CEO Interview: Alice Loy, CEO and Co-Founder of Creative Startups

Creative Startups describes itself as “a leading acceleration program for creative founders.” Chief Executive Officer and co-founder Alice Loy recently took time out to chat with our editor Bianca Polizzi about how they’re helping creatives see their place in the creative economy and optimize the value of their creativity.

Hi Alice, it’s great to have you with us today. I’d just really love to learn a little bit more about Creative Startups and exactly how it works.

Thanks for having me, Bianca. I appreciate it. I love the work that you guys do at The Farm and it’s been fun getting to know you guys and your team a little.

So Creative Startups, we are the world’s leading accelerator and we offer courses for creatives. We focus entirely on the creative industries. We work with entrepreneurs building immersive entertainment experiences, music studios, digital media advertising, and others. If you are in the creative sector and are building a business, we are more than thrilled to meet and work with you.

We are based in Santa Fe, New Mexico. We’ve done programs in the Middle East, in Europe, in Asia, and all over the United States. We started the organization in 2007 before there was really a thing called “the creative economy.” Now it’s so fun to see how much the creative economy and the ‘creator economy’ is just booming. It’s so cool!  It was our dream for the longest time, and now to see it blossoming and creatives feeling like they can build businesses wherever they are is amazing. It’s beautiful!

That’s really exciting and so true. It seems to have just suddenly become this cultural shift where everybody’s allowing themselves to be true to their creative selves. I guess that’s down to the fact that you can start your own business now and learn and grow.

I think there’s a bit of rejection, rightfully, of some of the values and ways that people think about entrepreneurship, which honestly were never true. Like the mythology around the “lone cowboy entrepreneur.”

That’s not true. All entrepreneurs build businesses embedded in a community, in a network,  and any successful entrepreneur will tell you that the list of people who helped them get to where they are is too long to even go through.

And that finally has become understood and people are rejecting the (previously embedded) idea. We’re seeing what’s going on with that mythology elevating people like Mark Zuckerberg and others and we’re questioning now, “Really? Are you just not responsible to the rest of us? Because it feels like maybe you should be.”

Creatives have a sense of community and a sense of where their ideas are coming from and that’s people and places and culture and heritage, and now, technologies. Creatives are tied to one another and understand that those connections are what drives humanity forward, so their businesses are different. And now people understand the value of creative businesses.

That actually leads me to my next question. Can you tell me about your team and how you decided to do this? Are you all creatives yourselves, or was it just that you realized that there was a real gap in the market?

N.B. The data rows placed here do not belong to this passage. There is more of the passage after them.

-- pv_equiv track=rewrite | github.com/MAOJIASONG/VisualReasonBench | Stacking_scaling/polypuzzle_batch.py | has_isolated_piece_in_solution
-- ===== SOURCE A (Python) =====
-- from typing import List, Tuple, Set, Dict
--
-- Vec = Tuple[int,int,int]
--
-- def has_isolated_piece_in_solution(placement_by_piece: Dict[int, Tuple[Vec,...]]) -> bool:
--     pieces = list(placement_by_piece.keys())
--     cells = {i: set(placement_by_piece[i]) for i in pieces}
--     for i in pieces:
--         touching_other = False
--         for (x,y,z) in cells[i]:
--             for j in pieces:
--                 if j==i: continue
--                 if (x+1,y,z) in cells[j] or (x-1,y,z) in cells[j] or (x,y+1,z) in cells[j] or (x,y-1,z) in cells[j] or (x,y,z+1) in cells[j] or (x,y,z-1) in cells[j]:
--                     touching_other = True; break
--             if touching_other: break
--         if not touching_other:
--             return True
--     return False
-- ===== SOURCE B (Python) =====
-- def has_isolated_piece_in_solution(placement_by_piece):
--     # Build a global cell -> [owning piece ids] index once, then check each
--     # cell's 6 neighbors against that index, instead of scanning every other
--     # piece's cell set for every cell.
--     owner = {}
--     for pid, cells in placement_by_piece.items():
--         for c in cells:
--             owner.setdefault(c, []).append(pid)
--     for pid, cells in placement_by_piece.items():
--         touches = False
--         for (x, y, z) in cells:
--             for n in ((x+1, y, z), (x-1, y, z), (x, y+1, z), (x, y-1, z), (x, y, z+1), (x, y, z-1)):
--                 if any(j != pid for j in owner.get(n, ())):
--                     touches = True
--                     break
--             if touches:
--                 break
--         if not touches:
--             return True
--     return False
-- ===== Notes on version B (the rewrite author's own statement) =====
-- stated objective: alternative
-- what changed: Instead of testing every cell of every piece against every other piece's cell set, B builds one global cell->owners index in a single pass and then checks each cell's 6 neighbors against that index once, removing the inner loop over pieces (asymptotically fewer probes when there are many pieces; not confirmed faster in a timing run on the generated inputs).
import Mathlib
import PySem

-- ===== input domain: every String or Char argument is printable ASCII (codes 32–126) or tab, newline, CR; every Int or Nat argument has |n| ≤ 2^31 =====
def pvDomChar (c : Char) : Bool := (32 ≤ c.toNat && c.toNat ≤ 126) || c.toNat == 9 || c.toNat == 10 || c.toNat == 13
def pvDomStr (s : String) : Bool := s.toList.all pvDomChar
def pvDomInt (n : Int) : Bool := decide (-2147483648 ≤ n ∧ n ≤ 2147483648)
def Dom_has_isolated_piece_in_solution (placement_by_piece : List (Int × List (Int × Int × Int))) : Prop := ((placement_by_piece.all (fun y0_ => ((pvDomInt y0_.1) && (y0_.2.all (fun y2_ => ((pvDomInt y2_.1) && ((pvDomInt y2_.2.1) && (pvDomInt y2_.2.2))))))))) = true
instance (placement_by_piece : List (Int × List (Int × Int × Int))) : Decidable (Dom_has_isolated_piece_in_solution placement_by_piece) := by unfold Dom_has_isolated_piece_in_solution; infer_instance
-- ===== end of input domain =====

-- B replaces A's per-piece scan over all other pieces' cell sets by one global
-- cell->owners index probed once per neighbor (an alternative single-index algorithm).


-- ===== PORT A =====
-- the big 'or' of the six neighbor membership tests in A's inner if
def pvSetHit (s : PySem.Set (Int × Int × Int)) (x y z : Int) : Bool :=
  PySem.Set.contains s (x + 1, y, z) || PySem.Set.contains s (x - 1, y, z) ||
  PySem.Set.contains s (x, y + 1, z) || PySem.Set.contains s (x, y - 1, z) ||
  PySem.Set.contains s (x, y, z + 1) || PySem.Set.contains s (x, y, z - 1)

def has_isolated_piece_in_solution (placement_by_piece : List (Int × List (Int × Int × Int))) : Bool :=
  let d : PySem.Dict Int (List (Int × Int × Int)) := PySem.Dict.mk placement_by_piece
  let pieces : List Int := PySem.Dict.keys d
  -- cells = {i: set(placement_by_piece[i]) for i in pieces}; i is always a key, so [i] = getD i []
  let cells : PySem.Dict Int (PySem.Set (Int × Int × Int)) :=
    pieces.foldl (fun c i => c.insert i (PySem.Set.ofList (d.getD i []))) PySem.Dict.empty
  -- 'for i in pieces: … if not touching_other: return True / return False' = any over the negated inner scan
  pieces.any (fun i =>
    ! ((cells.getD i []).any (fun v =>
        pieces.any (fun j => (j != i) && pvSetHit (cells.getD j []) v.1 v.2.1 v.2.2))))

-- ===== PORT B =====
def pvNbrs (v : Int × Int × Int) : List (Int × Int × Int) :=
  [(v.1 + 1, v.2.1, v.2.2), (v.1 - 1, v.2.1, v.2.2),
   (v.1, v.2.1 + 1, v.2.2), (v.1, v.2.1 - 1, v.2.2),
   (v.1, v.2.1, v.2.2 + 1), (v.1, v.2.1, v.2.2 - 1)]

-- owner.setdefault(c, []).append(pid)  =  modify c [] (· ++ [pid])
def pvOwnerAdd (pid : Int) (d : PySem.Dict (Int × Int × Int) (List Int))
    (cs : List (Int × Int × Int)) : PySem.Dict (Int × Int × Int) (List Int) :=
  cs.foldl (fun d c => d.modify c [] (· ++ [pid])) d

def has_isolated_piece_in_solution_alt (placement_by_piece : List (Int × List (Int × Int × Int))) : Bool :=
  let owner : PySem.Dict (Int × Int × Int) (List Int) :=
    placement_by_piece.foldl (fun d pr => pvOwnerAdd pr.1 d pr.2) PySem.Dict.empty
  placement_by_piece.any (fun pr =>
    ! pr.2.any (fun v =>
        (pvNbrs v).any (fun n => (owner.getD n []).any (fun j => j != pr.1))))

-- ===== PRECONDITION & SPEC =====
-- Pre_ excludes association lists with duplicate piece ids: such a list does not represent a
-- Python dict (A's dict keeps the last value per key while the first-match convention keeps the
-- first), so neither reading of it is specified.
def Pre_has_isolated_piece_in_solution (placement_by_piece : List (Int × List (Int × Int × Int))) : Prop :=
  (placement_by_piece.map Prod.fst).Nodup
instance (placement_by_piece : List (Int × List (Int × Int × Int))) : Decidable (Pre_has_isolated_piece_in_solution placement_by_piece) := by unfold Pre_has_isolated_piece_in_solution; infer_instance

def pvWitness_has_isolated_piece_in_solution : (List (Int × List (Int × Int × Int))) :=
  [(0, [(0, 0, 0)]), (1, [(1, 0, 0)])]

def Spec_has_isolated_piece_in_solution (placement_by_piece : List (Int × List (Int × Int × Int))) (out : Bool) : Prop := out = has_isolated_piece_in_solution_alt placement_by_piece
instance (placement_by_piece : List (Int × List (Int × Int × Int))) (out : Bool) : Decidable (Spec_has_isolated_piece_in_solution placement_by_piece out) := by unfold Spec_has_isolated_piece_in_solution; infer_instance

-- ===== CLAIM (what is proved, stated in full; the proofs are below) =====
def Claim_equal_has_isolated_piece_in_solution : Prop := ∀ (placement_by_piece : List (Int × List (Int × Int × Int))), Dom_has_isolated_piece_in_solution placement_by_piece → Pre_has_isolated_piece_in_solution placement_by_piece → Spec_has_isolated_piece_in_solution placement_by_piece (has_isolated_piece_in_solution placement_by_piece)

-- ===== LEMMAS AND PROOFS =====

-- the cells table built by A's dict comprehension is a pure function table
theorem pv_getD_table (keys : List Int) (f : Int → PySem.Set (Int × Int × Int))
    (c0 : PySem.Dict Int (PySem.Set (Int × Int × Int))) (k : Int) :
    (keys.foldl (fun c i => c.insert i (f i)) c0).getD k [] =
      if k ∈ keys then f k else c0.getD k [] := by
  induction keys generalizing c0 with
  | nil => simp
  | cons i ks ih =>
    simp only [List.foldl_cons, ih, PySem.Dict.getD_insert, List.mem_cons]
    by_cases h1 : k ∈ ks <;> by_cases h2 : k = i <;> simp [h1, h2]

theorem pv_ownerAdd_mem (pid : Int) (cs : List (Int × Int × Int))
    (d : PySem.Dict (Int × Int × Int) (List Int)) (n : Int × Int × Int) (j : Int) :
    j ∈ (pvOwnerAdd pid d cs).getD n [] ↔ j ∈ d.getD n [] ∨ (j = pid ∧ n ∈ cs) := by
  induction cs generalizing d with
  | nil => simp [pvOwnerAdd]
  | cons c cs ih =>
    simp only [pvOwnerAdd, List.foldl_cons] at *
    rw [ih]
    rw [PySem.Dict.getD_modify]
    by_cases h : n = c
    · simp [h]; tauto
    · simp [h]

theorem pv_owner_mem (p : List (Int × List (Int × Int × Int)))
    (d : PySem.Dict (Int × Int × Int) (List Int)) (n : Int × Int × Int) (j : Int) :
    j ∈ (p.foldl (fun d pr => pvOwnerAdd pr.1 d pr.2) d).getD n [] ↔
      j ∈ d.getD n [] ∨ ∃ pr ∈ p, pr.1 = j ∧ n ∈ pr.2 := by
  induction p generalizing d with
  | nil => simp
  | cons pr p ih =>
    simp only [List.foldl_cons, ih, pv_ownerAdd_mem, List.mem_cons]
    constructor
    · rintro (((h | ⟨rfl, h⟩) | h))
      · exact Or.inl h
      · exact Or.inr ⟨pr, Or.inl rfl, rfl, h⟩
      · rcases h with ⟨qr, hq, h⟩; exact Or.inr ⟨qr, Or.inr hq, h⟩
    · rintro (h | ⟨qr, (rfl | hq), rfl, h⟩)
      · exact Or.inl (Or.inl h)
      · exact Or.inl (Or.inr ⟨rfl, h⟩)
      · exact Or.inr ⟨qr, hq, rfl, h⟩

theorem pv_lookup (p : List (Int × List (Int × Int × Int)))
    (h : (p.map Prod.fst).Nodup) (pr : Int × List (Int × Int × Int)) (hpr : pr ∈ p) :
    (PySem.Dict.mk p).getD pr.1 [] = pr.2 := by
  apply PySem.Dict.getD_of_mem_items (v := pr.2)
  · exact (show pr ∈ p from hpr)
  · exact h

theorem pv_hit_iff (s : PySem.Set (Int × Int × Int)) (v : Int × Int × Int) :
    pvSetHit s v.1 v.2.1 v.2.2 = true ↔ ∃ n ∈ pvNbrs v, PySem.Set.contains s n = true := by
  simp [pvSetHit, pvNbrs]
  tauto

-- the common propositional reading of "piece pr touches some other piece"
def pvTouch (p : List (Int × List (Int × Int × Int))) (pr : Int × List (Int × Int × Int)) : Prop :=
  ∃ v ∈ pr.2, ∃ qr ∈ p, qr.1 ≠ pr.1 ∧ ∃ n ∈ pvNbrs v, n ∈ qr.2

theorem pvA_iff (p : List (Int × List (Int × Int × Int))) (hpre : (p.map Prod.fst).Nodup) :
    has_isolated_piece_in_solution p = true ↔ ∃ pr ∈ p, ¬ pvTouch p pr := by
  unfold has_isolated_piece_in_solution
  simp only [show (PySem.Dict.mk p).keys = p.map Prod.fst from rfl,
    List.any_map, List.any_eq_true, Function.comp_apply, Bool.not_eq_true',
    List.any_eq_false, pv_getD_table, PySem.Dict.getD_empty, List.mem_map]
  constructor <;> rintro ⟨pr, hpr, h⟩ <;> refine ⟨pr, hpr, ?_⟩
  · rintro ⟨v, hv, qr, hqr, hne, n, hn, hnq⟩
    have hv2 : v ∈ (if ∃ a ∈ p, a.1 = pr.1 then
        PySem.Set.ofList ((PySem.Dict.mk p).getD pr.1 []) else []) := by
      rw [if_pos ⟨pr, hpr, rfl⟩, pv_lookup p hpre pr hpr, PySem.Set.mem_ofList]
      exact hv
    refine h v hv2 ⟨qr, hqr, ?_⟩
    simp only [Bool.and_eq_true, bne_iff_ne]
    refine ⟨hne, ?_⟩
    rw [pv_hit_iff]
    refine ⟨n, hn, ?_⟩
    rw [if_pos ⟨qr, hqr, rfl⟩, pv_lookup p hpre qr hqr, PySem.Set.contains_iff,
      PySem.Set.mem_ofList]
    exact hnq
  · intro v hv
    rw [if_pos ⟨pr, hpr, rfl⟩, pv_lookup p hpre pr hpr, PySem.Set.mem_ofList] at hv
    rintro ⟨qr, hqr, hq⟩
    simp only [Bool.and_eq_true, bne_iff_ne, pv_hit_iff] at hq
    obtain ⟨hne, n, hn, hc⟩ := hq
    rw [if_pos ⟨qr, hqr, rfl⟩, pv_lookup p hpre qr hqr, PySem.Set.contains_iff,
      PySem.Set.mem_ofList] at hc
    exact h ⟨v, hv, qr, hqr, hne, n, hn, hc⟩

theorem pvB_iff (p : List (Int × List (Int × Int × Int))) :
    has_isolated_piece_in_solution_alt p = true ↔ ∃ pr ∈ p, ¬ pvTouch p pr := by
  unfold has_isolated_piece_in_solution_alt
  simp only [List.any_eq_true, Bool.not_eq_true', List.any_eq_false, pv_owner_mem,
    PySem.Dict.getD_empty, List.not_mem_nil, false_or, bne_iff_ne]
  constructor <;> rintro ⟨pr, hpr, h⟩ <;> refine ⟨pr, hpr, ?_⟩
  · rintro ⟨v, hv, qr, hqr, hne, n, hn, hnq⟩
    exact h v hv ⟨n, hn, qr.1, ⟨qr, hqr, rfl, hnq⟩, hne⟩
  · intro v hv
    rintro ⟨n, hn, j, ⟨qr, hqr, rfl, hnq⟩, hne⟩
    exact h ⟨v, hv, qr, hqr, hne, n, hn, hnq⟩

-- ===== VERDICT (by name: the statement is the Claim_ definition above) =====
theorem has_isolated_piece_in_solution_spec : Claim_equal_has_isolated_piece_in_solution := by
  intro p _ hpre
  unfold Spec_has_isolated_piece_in_solution
  rw [Bool.eq_iff_iff, pvA_iff p hpre, pvB_iff p]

It was both. In 2006, I was teaching a business school class of MBA students, and half of them were starting creative businesses. On the first day, I asked everybody to stand up, introduce themselves, and say what’s the business idea they’re considering or already working on.

They’re going through things like, “I want to start a Flamenco dance school” or, “I want to start a playground on the Navajo Nation that is grounded in the Sacred Four directions in the  mountains.” 

I started thinking, “Okay, that’s all cultural and creative!” and I had lined up all these speakers and case studies that were like environmental and public health. They weren’t really culturally creative. That was 15 years ago and looking back now, it’s shocking to think that there was literally no program for cultural and creative entrepreneurs at that time. There was nothing!

So over the past 15 years, little by little, we sort of chipped away and now we offer, across the team, everything from courses like Google Analytics - Emily Hunerwadel is our marketing director - to immersive experience design and profitability - that’s with Andrew Lacanienta. We can do anything around film or digital media, but we don’t teach people about how to be creative. We never do that.

I love that! It has to be passion-driven.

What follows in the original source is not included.